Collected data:
* * * * *

-- pv_equiv track=rewrite | github.com/Pool-NS/4.15-Dibujo-de-un-cuadrado. | 4.15 Dibujo de un cuadrado..py | dibujar_cuadrado_bordes
-- ===== SOURCE A (Python) =====
-- def dibujar_cuadrado_bordes(tamano):
--     if tamano < 2:
--         return "*"
--
--     cuadrado = []
--     for i in range(tamano):
--         if i == 0 or i == tamano - 1:
--             cuadrado.append('*' * tamano)
--         else:
--             cuadrado.append('*' + ' ' * (tamano - 2) + '*')
--
--     return '\n'.join(cuadrado)
-- ===== SOURCE B (Python) =====
-- def dibujar_cuadrado_bordes(tamano):
--     if tamano < 2:
--         return "*"
--     w = tamano + 1
--     buf = bytearray(b' ' * (tamano * w - 1))
--     buf[tamano::w] = b'\n' * (tamano - 1)
--     buf[0:tamano] = b'*' * tamano
--     buf[(tamano - 1) * w:(tamano - 1) * w + tamano] = b'*' * tamano
--     buf[::w] = b'*' * tamano
--     buf[tamano - 1::w] = b'*' * tamano
--     return buf.decode('ascii')
-- ===== Notes on version B (the rewrite author's own statement) =====
-- stated objective: alternative
-- what changed: Replaces A's build-each-row-and-join loop by a drawing-on-canvas algorithm: allocate one flat blank buffer (rows separated by newline slots) and paint the newline column, top/bottom rows and left/right columns with five strided slice assignments.
import Mathlib
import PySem

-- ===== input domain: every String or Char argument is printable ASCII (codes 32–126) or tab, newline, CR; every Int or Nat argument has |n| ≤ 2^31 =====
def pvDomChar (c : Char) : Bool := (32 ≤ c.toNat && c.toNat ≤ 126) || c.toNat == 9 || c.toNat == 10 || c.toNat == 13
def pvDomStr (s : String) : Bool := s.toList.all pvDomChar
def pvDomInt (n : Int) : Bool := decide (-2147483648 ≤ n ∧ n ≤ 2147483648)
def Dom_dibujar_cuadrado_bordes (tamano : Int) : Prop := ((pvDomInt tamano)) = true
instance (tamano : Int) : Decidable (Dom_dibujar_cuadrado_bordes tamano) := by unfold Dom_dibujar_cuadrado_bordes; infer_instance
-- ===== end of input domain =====

-- B replaces A's build-each-row-and-join loop by drawing on a flat blank canvas: five strided
-- slice assignments paint the newline column and the four borders (objective: alternative).


-- ===== PORT A =====
def dibujar_cuadrado_bordes (tamano : Int) : String :=
  if tamano < 2 then "*"
  else
    let cuadrado : List String :=
      (PySem.List.pyRange 0 tamano 1).foldl (fun acc i =>
        if i = 0 ∨ i = tamano - 1 then
          acc ++ [String.ofList (PySem.List.pyRepeat ['*'] tamano)]
        else
          acc ++ [String.ofList (['*'] ++ PySem.List.pyRepeat [' '] (tamano - 2) ++ ['*'])]) []
    PySem.Str.join "\n" cuadrado

-- ===== PORT B =====
-- B-side helper: a strided slice assignment buf[start:stop:step] = ch*len (uniform fill), ported
-- elementwise over the index range it touches (exact: CPython assigns exactly these indices).
def pvPaint (buf : List Char) (start stop step : Int) (c : Char) : List Char :=
  (PySem.List.pyRange start stop step).foldl (fun b i => PySem.List.pySetD b i c) buf

-- bytearray of spaces → List Char; each slice assignment → pvPaint; .decode('ascii') → String.ofList.
def dibujar_cuadrado_bordes_alt (tamano : Int) : String :=
  if tamano < 2 then "*"
  else
    let w := tamano + 1
    let buf0 := PySem.List.pyRepeat [' '] (tamano * w - 1)
    let buf1 := pvPaint buf0 tamano (tamano * w - 1) w '\n'
    let buf2 := pvPaint buf1 0 tamano 1 '*'
    let buf3 := pvPaint buf2 ((tamano - 1) * w) ((tamano - 1) * w + tamano) 1 '*'
    let buf4 := pvPaint buf3 0 (tamano * w - 1) w '*'
    let buf5 := pvPaint buf4 (tamano - 1) (tamano * w - 1) w '*'
    String.ofList buf5

-- ===== PRECONDITION & SPEC =====
def Spec_dibujar_cuadrado_bordes (tamano : Int) (out : String) : Prop := out = dibujar_cuadrado_bordes_alt tamano
instance (tamano : Int) (out : String) : Decidable (Spec_dibujar_cuadrado_bordes tamano out) := by unfold Spec_dibujar_cuadrado_bordes; infer_instance

-- ===== CLAIM (what is proved, stated in full; the proofs are below) =====
def Claim_equal_dibujar_cuadrado_bordes : Prop := ∀ (tamano : Int), Dom_dibujar_cuadrado_bordes tamano → Spec_dibujar_cuadrado_bordes tamano (dibujar_cuadrado_bordes tamano)

-- ===== LEMMAS AND PROOFS =====

-- B's per-cell character function, with the square size as parameter.
def pvG (t k : Int) : Char :=
  if PySem.Int.mod k (t + 1) = t then '\n'
  else if PySem.Int.floordiv k (t + 1) = 0 ∨ PySem.Int.floordiv k (t + 1) = t - 1 ∨
          PySem.Int.mod k (t + 1) = 0 ∨ PySem.Int.mod k (t + 1) = t - 1 then '*'
  else ' '

-- Row i of the square, as B's border test produces it (Nat level).
def pvRow (N i : Nat) : List Char :=
  (List.range N).map (fun j => if i = 0 ∨ i = N - 1 ∨ j = 0 ∨ j = N - 1 then '*' else ' ')

theorem pv_mod_div (i j w : Int) (hw : 0 < w) (hj0 : 0 ≤ j) (hjw : j < w) :
    PySem.Int.mod (j + w * i) w = j ∧ PySem.Int.floordiv (j + w * i) w = i := by
  rw [PySem.Int.mod_eq_emod_of_pos hw, PySem.Int.floordiv_eq_ediv_of_pos hw]
  constructor
  · rw [Int.add_mul_emod_self_left, Int.emod_eq_of_lt hj0 hjw]
  · rw [Int.add_mul_ediv_left _ _ (by omega : w ≠ 0), Int.ediv_eq_zero_of_lt hj0 hjw]
    omega

-- Evaluating B's cell function at coordinates (i, j), j ≤ N.
theorem pvG_eval (N i j : Nat) (hN : 2 ≤ N) (hj : j ≤ N) :
    pvG (N : Int) ((i : Int) * ((N : Int) + 1) + (j : Int))
      = if j = N then '\n'
        else if i = 0 ∨ i = N - 1 ∨ j = 0 ∨ j = N - 1 then '*' else ' ' := by
  have h := pv_mod_div (i : Int) (j : Int) ((N : Int) + 1) (by omega)
    (by omega) (by exact_mod_cast by omega)
  unfold pvG
  rw [show (i : Int) * ((N : Int) + 1) + (j : Int) = (j : Int) + ((N : Int) + 1) * (i : Int) by ring,
    h.1, h.2]
  split_ifs <;> first | rfl | omega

* * * * *

### Work to complete
Repeat each entry above, keeping every word exact.

### Task response
-- pv_equiv track=rewrite | github.com/Pool-NS/4.15-Dibujo-de-un-cuadrado. | 4.15 Dibujo de un cuadrado..py | dibujar_cuadrado_bordes
-- ===== SOURCE A (Python) =====
-- def dibujar_cuadrado_bordes(tamano):
--     if tamano < 2:
--         return "*"
--
--     cuadrado = []
--     for i in range(tamano):
--         if i == 0 or i == tamano - 1:
--             cuadrado.append('*' * tamano)
--         else:
--             cuadrado.append('*' + ' ' * (tamano - 2) + '*')
--
--     return '\n'.join(cuadrado)
-- ===== SOURCE B (Python) =====
-- def dibujar_cuadrado_bordes(tamano):
--     if tamano < 2:
--         return "*"
--     w = tamano + 1
--     buf = bytearray(b' ' * (tamano * w - 1))
--     buf[tamano::w] = b'\n' * (tamano - 1)
--     buf[0:tamano] = b'*' * tamano
--     buf[(tamano - 1) * w:(tamano - 1) * w + tamano] = b'*' * tamano
--     buf[::w] = b'*' * tamano
--     buf[tamano - 1::w] = b'*' * tamano
--     return buf.decode('ascii')
-- ===== Notes on version B (the rewrite author's own statement) =====
-- stated objective: alternative
-- what changed: Replaces A's build-each-row-and-join loop by a drawing-on-canvas algorithm: allocate one flat blank buffer (rows separated by newline slots) and paint the newline column, top/bottom rows and left/right columns with five strided slice assignments.
import Mathlib
import PySem

-- ===== input domain: every String or Char argument is printable ASCII (codes 32–126) or tab, newline, CR; every Int or Nat argument has |n| ≤ 2^31 =====
def pvDomChar (c : Char) : Bool := (32 ≤ c.toNat && c.toNat ≤ 126) || c.toNat == 9 || c.toNat == 10 || c.toNat == 13
def pvDomStr (s : String) : Bool := s.toList.all pvDomChar
def pvDomInt (n : Int) : Bool := decide (-2147483648 ≤ n ∧ n ≤ 2147483648)
def Dom_dibujar_cuadrado_bordes (tamano : Int) : Prop := ((pvDomInt tamano)) = true
instance (tamano : Int) : Decidable (Dom_dibujar_cuadrado_bordes tamano) := by unfold Dom_dibujar_cuadrado_bordes; infer_instance
-- ===== end of input domain =====

-- B replaces A's build-each-row-and-join loop by drawing on a flat blank canvas: five strided
-- slice assignments paint the newline column and the four borders (objective: alternative).


-- ===== PORT A =====
def dibujar_cuadrado_bordes (tamano : Int) : String :=
  if tamano < 2 then "*"
  else
    let cuadrado : List String :=
      (PySem.List.pyRange 0 tamano 1).foldl (fun acc i =>
        if i = 0 ∨ i = tamano - 1 then
          acc ++ [String.ofList (PySem.List.pyRepeat ['*'] tamano)]
        else
          acc ++ [String.ofList (['*'] ++ PySem.List.pyRepeat [' '] (tamano - 2) ++ ['*'])]) []
    PySem.Str.join "\n" cuadrado

-- ===== PORT B =====
-- B-side helper: a strided slice assignment buf[start:stop:step] = ch*len (uniform fill), ported
-- elementwise over the index range it touches (exact: CPython assigns exactly these indices).
def pvPaint (buf : List Char) (start stop step : Int) (c : Char) : List Char :=
  (PySem.List.pyRange start stop step).foldl (fun b i => PySem.List.pySetD b i c) buf

-- bytearray of spaces → List Char; each slice assignment → pvPaint; .decode('ascii') → String.ofList.
def dibujar_cuadrado_bordes_alt (tamano : Int) : String :=
  if tamano < 2 then "*"
  else
    let w := tamano + 1
    let buf0 := PySem.List.pyRepeat [' '] (tamano * w - 1)
    let buf1 := pvPaint buf0 tamano (tamano * w - 1) w '\n'
    let buf2 := pvPaint buf1 0 tamano 1 '*'
    let buf3 := pvPaint buf2 ((tamano - 1) * w) ((tamano - 1) * w + tamano) 1 '*'
    let buf4 := pvPaint buf3 0 (tamano * w - 1) w '*'
    let buf5 := pvPaint buf4 (tamano - 1) (tamano * w - 1) w '*'
    String.ofList buf5

-- ===== PRECONDITION & SPEC =====
def Spec_dibujar_cuadrado_bordes (tamano : Int) (out : String) : Prop := out = dibujar_cuadrado_bordes_alt tamano
instance (tamano : Int) (out : String) : Decidable (Spec_dibujar_cuadrado_bordes tamano out) := by unfold Spec_dibujar_cuadrado_bordes; infer_instance

-- ===== CLAIM (what is proved, stated in full; the proofs are below) =====
def Claim_equal_dibujar_cuadrado_bordes : Prop := ∀ (tamano : Int), Dom_dibujar_cuadrado_bordes tamano → Spec_dibujar_cuadrado_bordes tamano (dibujar_cuadrado_bordes tamano)

-- ===== LEMMAS AND PROOFS =====

-- B's per-cell character function, with the square size as parameter.
def pvG (t k : Int) : Char :=
  if PySem.Int.mod k (t + 1) = t then '\n'
  else if PySem.Int.floordiv k (t + 1) = 0 ∨ PySem.Int.floordiv k (t + 1) = t - 1 ∨
          PySem.Int.mod k (t + 1) = 0 ∨ PySem.Int.mod k (t + 1) = t - 1 then '*'
  else ' '

-- Row i of the square, as B's border test produces it (Nat level).
def pvRow (N i : Nat) : List Char :=
  (List.range N).map (fun j => if i = 0 ∨ i = N - 1 ∨ j = 0 ∨ j = N - 1 then '*' else ' ')

theorem pv_mod_div (i j w : Int) (hw : 0 < w) (hj0 : 0 ≤ j) (hjw : j < w) :
    PySem.Int.mod (j + w * i) w = j ∧ PySem.Int.floordiv (j + w * i) w = i := by
  rw [PySem.Int.mod_eq_emod_of_pos hw, PySem.Int.floordiv_eq_ediv_of_pos hw]
  constructor
  · rw [Int.add_mul_emod_self_left, Int.emod_eq_of_lt hj0 hjw]
  · rw [Int.add_mul_ediv_left _ _ (by omega : w ≠ 0), Int.ediv_eq_zero_of_lt hj0 hjw]
    omega

-- Evaluating B's cell function at coordinates (i, j), j ≤ N.
theorem pvG_eval (N i j : Nat) (hN : 2 ≤ N) (hj : j ≤ N) :
    pvG (N : Int) ((i : Int) * ((N : Int) + 1) + (j : Int))
      = if j = N then '\n'
        else if i = 0 ∨ i = N - 1 ∨ j = 0 ∨ j = N - 1 then '*' else ' ' := by
  have h := pv_mod_div (i : Int) (j : Int) ((N : Int) + 1) (by omega)
    (by omega) (by exact_mod_cast by omega)
  unfold pvG
  rw [show (i : Int) * ((N : Int) + 1) + (j : Int) = (j : Int) + ((N : Int) + 1) * (i : Int) by ring,
    h.1, h.2]
  split_ifs <;> first | rfl | omega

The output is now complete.